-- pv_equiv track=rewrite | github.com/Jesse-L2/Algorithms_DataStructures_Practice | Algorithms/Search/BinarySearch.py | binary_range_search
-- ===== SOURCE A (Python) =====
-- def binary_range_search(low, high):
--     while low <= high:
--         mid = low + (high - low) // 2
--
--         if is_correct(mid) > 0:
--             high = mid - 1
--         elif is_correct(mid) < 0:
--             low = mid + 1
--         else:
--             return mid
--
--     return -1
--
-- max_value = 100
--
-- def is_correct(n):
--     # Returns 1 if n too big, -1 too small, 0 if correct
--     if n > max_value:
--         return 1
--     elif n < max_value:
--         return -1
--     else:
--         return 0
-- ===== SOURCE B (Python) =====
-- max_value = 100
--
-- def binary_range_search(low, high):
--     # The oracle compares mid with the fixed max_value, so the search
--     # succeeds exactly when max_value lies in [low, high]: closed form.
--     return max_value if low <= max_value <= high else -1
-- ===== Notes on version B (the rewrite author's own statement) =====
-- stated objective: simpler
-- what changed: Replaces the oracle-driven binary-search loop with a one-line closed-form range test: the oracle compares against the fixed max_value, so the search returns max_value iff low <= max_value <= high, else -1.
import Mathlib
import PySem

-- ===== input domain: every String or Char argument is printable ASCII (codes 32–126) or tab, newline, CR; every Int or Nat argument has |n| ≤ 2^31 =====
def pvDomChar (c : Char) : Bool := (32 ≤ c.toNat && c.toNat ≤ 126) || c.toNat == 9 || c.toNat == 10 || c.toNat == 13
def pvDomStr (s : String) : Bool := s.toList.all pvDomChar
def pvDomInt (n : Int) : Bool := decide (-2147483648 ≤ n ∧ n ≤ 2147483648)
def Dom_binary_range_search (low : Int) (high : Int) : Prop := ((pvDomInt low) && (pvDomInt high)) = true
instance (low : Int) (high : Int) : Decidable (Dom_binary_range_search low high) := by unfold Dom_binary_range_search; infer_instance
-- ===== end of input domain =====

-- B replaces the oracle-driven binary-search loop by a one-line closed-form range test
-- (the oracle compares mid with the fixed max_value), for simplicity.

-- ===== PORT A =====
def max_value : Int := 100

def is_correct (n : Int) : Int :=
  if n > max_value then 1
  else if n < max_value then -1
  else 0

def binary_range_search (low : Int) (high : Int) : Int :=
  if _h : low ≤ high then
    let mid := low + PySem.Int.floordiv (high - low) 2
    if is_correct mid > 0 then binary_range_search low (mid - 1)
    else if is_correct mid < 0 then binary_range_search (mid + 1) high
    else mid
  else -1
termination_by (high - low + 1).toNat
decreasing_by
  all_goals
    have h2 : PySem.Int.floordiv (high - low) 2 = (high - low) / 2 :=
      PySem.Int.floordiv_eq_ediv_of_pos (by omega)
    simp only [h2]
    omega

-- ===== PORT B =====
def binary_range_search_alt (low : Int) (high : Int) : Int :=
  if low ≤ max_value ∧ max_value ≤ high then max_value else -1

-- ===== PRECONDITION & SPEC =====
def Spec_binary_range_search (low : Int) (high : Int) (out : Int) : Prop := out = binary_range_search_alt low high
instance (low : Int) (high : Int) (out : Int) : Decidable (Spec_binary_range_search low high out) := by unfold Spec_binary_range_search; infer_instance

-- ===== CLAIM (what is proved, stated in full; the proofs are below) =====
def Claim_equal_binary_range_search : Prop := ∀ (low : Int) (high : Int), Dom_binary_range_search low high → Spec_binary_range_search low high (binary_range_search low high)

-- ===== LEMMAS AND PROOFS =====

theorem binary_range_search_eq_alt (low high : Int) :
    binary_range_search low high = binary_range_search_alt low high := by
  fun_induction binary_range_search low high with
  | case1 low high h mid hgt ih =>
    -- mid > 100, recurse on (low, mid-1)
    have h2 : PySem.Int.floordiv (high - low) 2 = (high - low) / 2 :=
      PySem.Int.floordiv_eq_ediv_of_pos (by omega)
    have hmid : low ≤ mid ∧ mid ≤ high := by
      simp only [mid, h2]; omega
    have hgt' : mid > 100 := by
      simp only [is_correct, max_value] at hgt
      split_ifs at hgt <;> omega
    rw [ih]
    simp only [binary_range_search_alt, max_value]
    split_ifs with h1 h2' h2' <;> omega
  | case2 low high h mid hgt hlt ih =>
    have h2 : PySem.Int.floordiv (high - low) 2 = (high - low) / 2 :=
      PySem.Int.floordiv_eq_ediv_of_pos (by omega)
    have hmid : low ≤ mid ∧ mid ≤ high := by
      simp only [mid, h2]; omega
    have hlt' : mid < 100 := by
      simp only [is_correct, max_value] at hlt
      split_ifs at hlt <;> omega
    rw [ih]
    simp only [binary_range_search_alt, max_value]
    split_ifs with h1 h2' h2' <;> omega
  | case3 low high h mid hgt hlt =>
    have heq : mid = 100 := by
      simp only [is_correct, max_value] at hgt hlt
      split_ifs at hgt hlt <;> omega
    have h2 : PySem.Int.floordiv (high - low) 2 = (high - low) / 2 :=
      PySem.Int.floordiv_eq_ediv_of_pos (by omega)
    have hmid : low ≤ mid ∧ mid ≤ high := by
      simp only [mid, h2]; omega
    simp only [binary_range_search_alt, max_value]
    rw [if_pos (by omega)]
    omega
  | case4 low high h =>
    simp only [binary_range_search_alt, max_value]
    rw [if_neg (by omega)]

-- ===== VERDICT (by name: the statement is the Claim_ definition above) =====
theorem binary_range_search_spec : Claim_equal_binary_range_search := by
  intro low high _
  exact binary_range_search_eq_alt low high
==
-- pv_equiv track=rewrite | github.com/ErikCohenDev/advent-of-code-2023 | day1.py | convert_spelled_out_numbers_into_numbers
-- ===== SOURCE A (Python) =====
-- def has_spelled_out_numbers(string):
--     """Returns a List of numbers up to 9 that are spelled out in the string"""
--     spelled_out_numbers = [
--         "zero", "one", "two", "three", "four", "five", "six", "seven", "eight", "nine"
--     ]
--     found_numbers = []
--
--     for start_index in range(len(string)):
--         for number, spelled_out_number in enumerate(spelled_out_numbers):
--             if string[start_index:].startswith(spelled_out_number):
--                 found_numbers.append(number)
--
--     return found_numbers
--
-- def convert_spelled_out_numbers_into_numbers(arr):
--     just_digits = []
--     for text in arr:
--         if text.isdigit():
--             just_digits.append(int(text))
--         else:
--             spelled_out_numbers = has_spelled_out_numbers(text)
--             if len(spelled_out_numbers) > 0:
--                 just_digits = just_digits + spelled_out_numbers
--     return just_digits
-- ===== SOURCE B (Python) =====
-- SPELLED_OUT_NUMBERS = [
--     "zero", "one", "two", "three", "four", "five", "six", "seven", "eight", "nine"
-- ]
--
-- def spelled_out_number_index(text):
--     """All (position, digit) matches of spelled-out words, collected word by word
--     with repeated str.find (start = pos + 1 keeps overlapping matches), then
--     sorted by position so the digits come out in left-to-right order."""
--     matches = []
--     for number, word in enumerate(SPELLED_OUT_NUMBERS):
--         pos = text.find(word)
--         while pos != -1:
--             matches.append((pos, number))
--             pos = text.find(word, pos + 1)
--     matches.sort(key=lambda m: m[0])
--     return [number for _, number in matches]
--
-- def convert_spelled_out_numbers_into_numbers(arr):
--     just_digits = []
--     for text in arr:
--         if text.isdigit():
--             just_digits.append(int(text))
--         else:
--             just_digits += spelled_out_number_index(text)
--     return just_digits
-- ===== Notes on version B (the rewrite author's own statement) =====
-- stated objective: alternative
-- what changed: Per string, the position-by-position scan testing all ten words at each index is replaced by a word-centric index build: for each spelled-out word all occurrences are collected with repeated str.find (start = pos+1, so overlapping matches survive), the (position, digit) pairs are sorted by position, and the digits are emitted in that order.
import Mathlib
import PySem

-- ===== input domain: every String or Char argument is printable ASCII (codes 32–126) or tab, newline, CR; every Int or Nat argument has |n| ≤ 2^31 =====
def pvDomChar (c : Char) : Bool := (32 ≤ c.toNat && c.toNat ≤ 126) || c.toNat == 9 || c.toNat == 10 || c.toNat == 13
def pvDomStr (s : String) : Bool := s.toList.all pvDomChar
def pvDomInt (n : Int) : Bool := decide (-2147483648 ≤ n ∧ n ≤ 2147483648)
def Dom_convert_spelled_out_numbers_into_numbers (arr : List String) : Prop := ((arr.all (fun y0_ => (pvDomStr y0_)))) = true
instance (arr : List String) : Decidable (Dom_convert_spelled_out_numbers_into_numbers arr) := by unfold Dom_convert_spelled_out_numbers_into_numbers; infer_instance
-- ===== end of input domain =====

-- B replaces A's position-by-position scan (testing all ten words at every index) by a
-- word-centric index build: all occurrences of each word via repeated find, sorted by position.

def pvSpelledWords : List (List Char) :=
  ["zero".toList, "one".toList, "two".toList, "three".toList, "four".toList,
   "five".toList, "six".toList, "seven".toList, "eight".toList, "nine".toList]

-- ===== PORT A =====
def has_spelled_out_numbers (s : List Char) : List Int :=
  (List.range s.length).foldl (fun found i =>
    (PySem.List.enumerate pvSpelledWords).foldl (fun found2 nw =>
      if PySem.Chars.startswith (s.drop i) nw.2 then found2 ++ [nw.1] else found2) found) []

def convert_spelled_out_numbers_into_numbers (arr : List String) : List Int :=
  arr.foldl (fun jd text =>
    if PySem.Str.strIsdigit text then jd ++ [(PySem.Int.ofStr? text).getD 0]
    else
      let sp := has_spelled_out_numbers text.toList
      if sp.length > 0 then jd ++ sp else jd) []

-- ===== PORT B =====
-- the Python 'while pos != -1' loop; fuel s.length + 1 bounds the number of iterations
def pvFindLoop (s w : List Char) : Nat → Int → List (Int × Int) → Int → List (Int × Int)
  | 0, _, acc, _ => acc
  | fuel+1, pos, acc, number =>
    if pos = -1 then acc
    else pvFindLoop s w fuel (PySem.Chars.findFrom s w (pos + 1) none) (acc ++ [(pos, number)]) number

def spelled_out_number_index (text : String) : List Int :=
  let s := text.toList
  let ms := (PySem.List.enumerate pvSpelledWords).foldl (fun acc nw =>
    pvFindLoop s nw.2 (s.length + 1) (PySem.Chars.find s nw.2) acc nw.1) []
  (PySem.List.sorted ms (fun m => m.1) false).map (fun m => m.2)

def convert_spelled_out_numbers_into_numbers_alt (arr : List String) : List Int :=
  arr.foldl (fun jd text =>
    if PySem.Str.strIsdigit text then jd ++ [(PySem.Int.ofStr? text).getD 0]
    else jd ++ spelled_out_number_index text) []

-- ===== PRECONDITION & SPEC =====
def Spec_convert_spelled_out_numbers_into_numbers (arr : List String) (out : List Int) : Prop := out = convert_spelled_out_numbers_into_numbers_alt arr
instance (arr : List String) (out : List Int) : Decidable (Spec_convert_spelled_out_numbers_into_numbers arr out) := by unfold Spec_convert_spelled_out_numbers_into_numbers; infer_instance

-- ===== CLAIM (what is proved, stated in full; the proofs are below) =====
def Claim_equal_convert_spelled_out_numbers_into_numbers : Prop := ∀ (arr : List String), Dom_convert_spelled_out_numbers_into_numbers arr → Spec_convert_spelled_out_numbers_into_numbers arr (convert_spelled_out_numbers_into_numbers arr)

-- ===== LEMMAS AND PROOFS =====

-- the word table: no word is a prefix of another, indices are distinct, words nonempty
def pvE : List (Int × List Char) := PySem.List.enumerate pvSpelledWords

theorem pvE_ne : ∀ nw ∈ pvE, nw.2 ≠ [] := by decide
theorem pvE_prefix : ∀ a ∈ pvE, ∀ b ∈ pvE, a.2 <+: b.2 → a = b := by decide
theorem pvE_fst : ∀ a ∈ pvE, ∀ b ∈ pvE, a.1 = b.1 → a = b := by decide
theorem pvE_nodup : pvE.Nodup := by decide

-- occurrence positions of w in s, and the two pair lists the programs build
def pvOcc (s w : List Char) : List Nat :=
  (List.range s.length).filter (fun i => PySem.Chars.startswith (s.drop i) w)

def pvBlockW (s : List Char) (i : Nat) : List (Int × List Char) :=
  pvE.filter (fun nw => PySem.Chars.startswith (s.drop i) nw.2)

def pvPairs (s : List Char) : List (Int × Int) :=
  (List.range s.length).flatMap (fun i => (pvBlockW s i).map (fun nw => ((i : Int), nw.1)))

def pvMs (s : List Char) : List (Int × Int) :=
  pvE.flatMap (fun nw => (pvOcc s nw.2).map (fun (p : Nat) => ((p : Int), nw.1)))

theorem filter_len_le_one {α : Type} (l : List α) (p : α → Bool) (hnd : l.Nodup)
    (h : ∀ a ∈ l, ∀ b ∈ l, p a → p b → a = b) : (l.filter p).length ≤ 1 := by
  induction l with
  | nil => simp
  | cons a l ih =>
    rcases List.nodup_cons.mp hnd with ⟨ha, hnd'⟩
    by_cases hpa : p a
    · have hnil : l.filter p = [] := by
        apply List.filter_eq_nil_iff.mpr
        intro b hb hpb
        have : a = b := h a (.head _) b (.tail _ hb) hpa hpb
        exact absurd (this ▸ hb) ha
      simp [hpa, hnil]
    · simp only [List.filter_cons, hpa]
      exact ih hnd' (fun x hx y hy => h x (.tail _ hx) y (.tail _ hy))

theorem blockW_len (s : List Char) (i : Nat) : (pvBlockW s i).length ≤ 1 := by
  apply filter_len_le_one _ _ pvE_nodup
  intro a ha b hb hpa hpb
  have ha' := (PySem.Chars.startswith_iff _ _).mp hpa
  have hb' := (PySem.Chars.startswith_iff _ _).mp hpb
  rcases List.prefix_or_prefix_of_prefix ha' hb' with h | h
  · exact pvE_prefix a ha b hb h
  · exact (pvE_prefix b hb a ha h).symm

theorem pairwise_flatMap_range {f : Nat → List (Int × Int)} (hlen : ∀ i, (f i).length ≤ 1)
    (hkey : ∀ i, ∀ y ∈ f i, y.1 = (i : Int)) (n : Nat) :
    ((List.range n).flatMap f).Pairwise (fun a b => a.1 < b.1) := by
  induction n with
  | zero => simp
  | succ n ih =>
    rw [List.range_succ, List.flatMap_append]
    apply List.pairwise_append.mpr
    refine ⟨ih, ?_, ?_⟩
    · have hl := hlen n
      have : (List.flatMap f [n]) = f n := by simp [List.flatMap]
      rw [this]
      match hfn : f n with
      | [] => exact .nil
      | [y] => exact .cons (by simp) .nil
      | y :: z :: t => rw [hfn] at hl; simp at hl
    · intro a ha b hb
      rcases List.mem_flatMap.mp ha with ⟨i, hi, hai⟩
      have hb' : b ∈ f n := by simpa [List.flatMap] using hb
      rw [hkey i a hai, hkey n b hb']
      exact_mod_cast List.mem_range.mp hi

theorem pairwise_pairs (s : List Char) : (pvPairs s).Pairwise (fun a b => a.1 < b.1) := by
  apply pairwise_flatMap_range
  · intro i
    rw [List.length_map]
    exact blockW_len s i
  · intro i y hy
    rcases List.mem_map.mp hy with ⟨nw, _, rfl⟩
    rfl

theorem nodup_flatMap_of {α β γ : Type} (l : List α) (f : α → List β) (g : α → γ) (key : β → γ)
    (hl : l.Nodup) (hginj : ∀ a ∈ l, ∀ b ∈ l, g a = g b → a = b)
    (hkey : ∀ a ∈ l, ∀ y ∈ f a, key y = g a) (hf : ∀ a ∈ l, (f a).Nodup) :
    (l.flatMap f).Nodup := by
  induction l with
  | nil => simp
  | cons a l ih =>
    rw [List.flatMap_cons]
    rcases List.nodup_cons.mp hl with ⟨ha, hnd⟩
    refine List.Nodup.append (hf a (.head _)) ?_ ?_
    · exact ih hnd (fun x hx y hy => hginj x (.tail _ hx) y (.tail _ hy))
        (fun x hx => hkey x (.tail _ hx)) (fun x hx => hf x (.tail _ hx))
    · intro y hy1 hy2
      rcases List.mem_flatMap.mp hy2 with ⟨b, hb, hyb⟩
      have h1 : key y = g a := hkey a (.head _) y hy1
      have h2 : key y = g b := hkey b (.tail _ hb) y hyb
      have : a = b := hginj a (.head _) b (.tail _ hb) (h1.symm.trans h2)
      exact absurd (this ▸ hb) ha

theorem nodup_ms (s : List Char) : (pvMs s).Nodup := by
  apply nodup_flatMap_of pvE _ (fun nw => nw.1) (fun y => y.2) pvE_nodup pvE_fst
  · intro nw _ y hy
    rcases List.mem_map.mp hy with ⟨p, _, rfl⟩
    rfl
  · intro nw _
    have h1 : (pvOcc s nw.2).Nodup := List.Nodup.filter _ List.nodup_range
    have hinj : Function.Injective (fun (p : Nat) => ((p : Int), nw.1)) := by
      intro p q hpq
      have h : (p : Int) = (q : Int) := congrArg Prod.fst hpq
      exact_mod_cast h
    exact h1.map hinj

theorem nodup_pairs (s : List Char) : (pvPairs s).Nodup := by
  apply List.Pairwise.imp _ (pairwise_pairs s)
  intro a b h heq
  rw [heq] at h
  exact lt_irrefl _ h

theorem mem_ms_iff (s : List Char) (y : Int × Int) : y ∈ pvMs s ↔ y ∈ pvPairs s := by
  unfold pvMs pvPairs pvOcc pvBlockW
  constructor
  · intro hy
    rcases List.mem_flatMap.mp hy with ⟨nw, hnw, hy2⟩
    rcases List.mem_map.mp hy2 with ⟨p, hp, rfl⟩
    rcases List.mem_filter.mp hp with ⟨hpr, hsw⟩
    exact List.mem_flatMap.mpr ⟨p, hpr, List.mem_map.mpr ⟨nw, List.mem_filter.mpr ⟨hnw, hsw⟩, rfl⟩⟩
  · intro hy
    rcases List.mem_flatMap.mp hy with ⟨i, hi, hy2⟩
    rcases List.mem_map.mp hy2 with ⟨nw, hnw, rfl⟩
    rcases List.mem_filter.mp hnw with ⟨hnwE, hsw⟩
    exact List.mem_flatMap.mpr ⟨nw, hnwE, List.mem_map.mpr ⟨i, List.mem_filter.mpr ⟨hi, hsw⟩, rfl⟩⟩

* **WHAT IS REQUIRED**
Take every line from the listing above that includes the word "tail" and copy it.

* **WORKED SOLUTION**
        have : a = b := h a (.head _) b (.tail _ hb) hpa hpb
      exact ih hnd' (fun x hx y hy => h x (.tail _ hx) y (.tail _ hy))
    · exact ih hnd (fun x hx y hy => hginj x (.tail _ hx) y (.tail _ hy))
        (fun x hx => hkey x (.tail _ hx)) (fun x hx => hf x (.tail _ hx))
      have h2 : key y = g b := hkey b (.tail _ hb) y hyb
      have : a = b := hginj a (.head _) b (.tail _ hb) (h1.symm.trans h2)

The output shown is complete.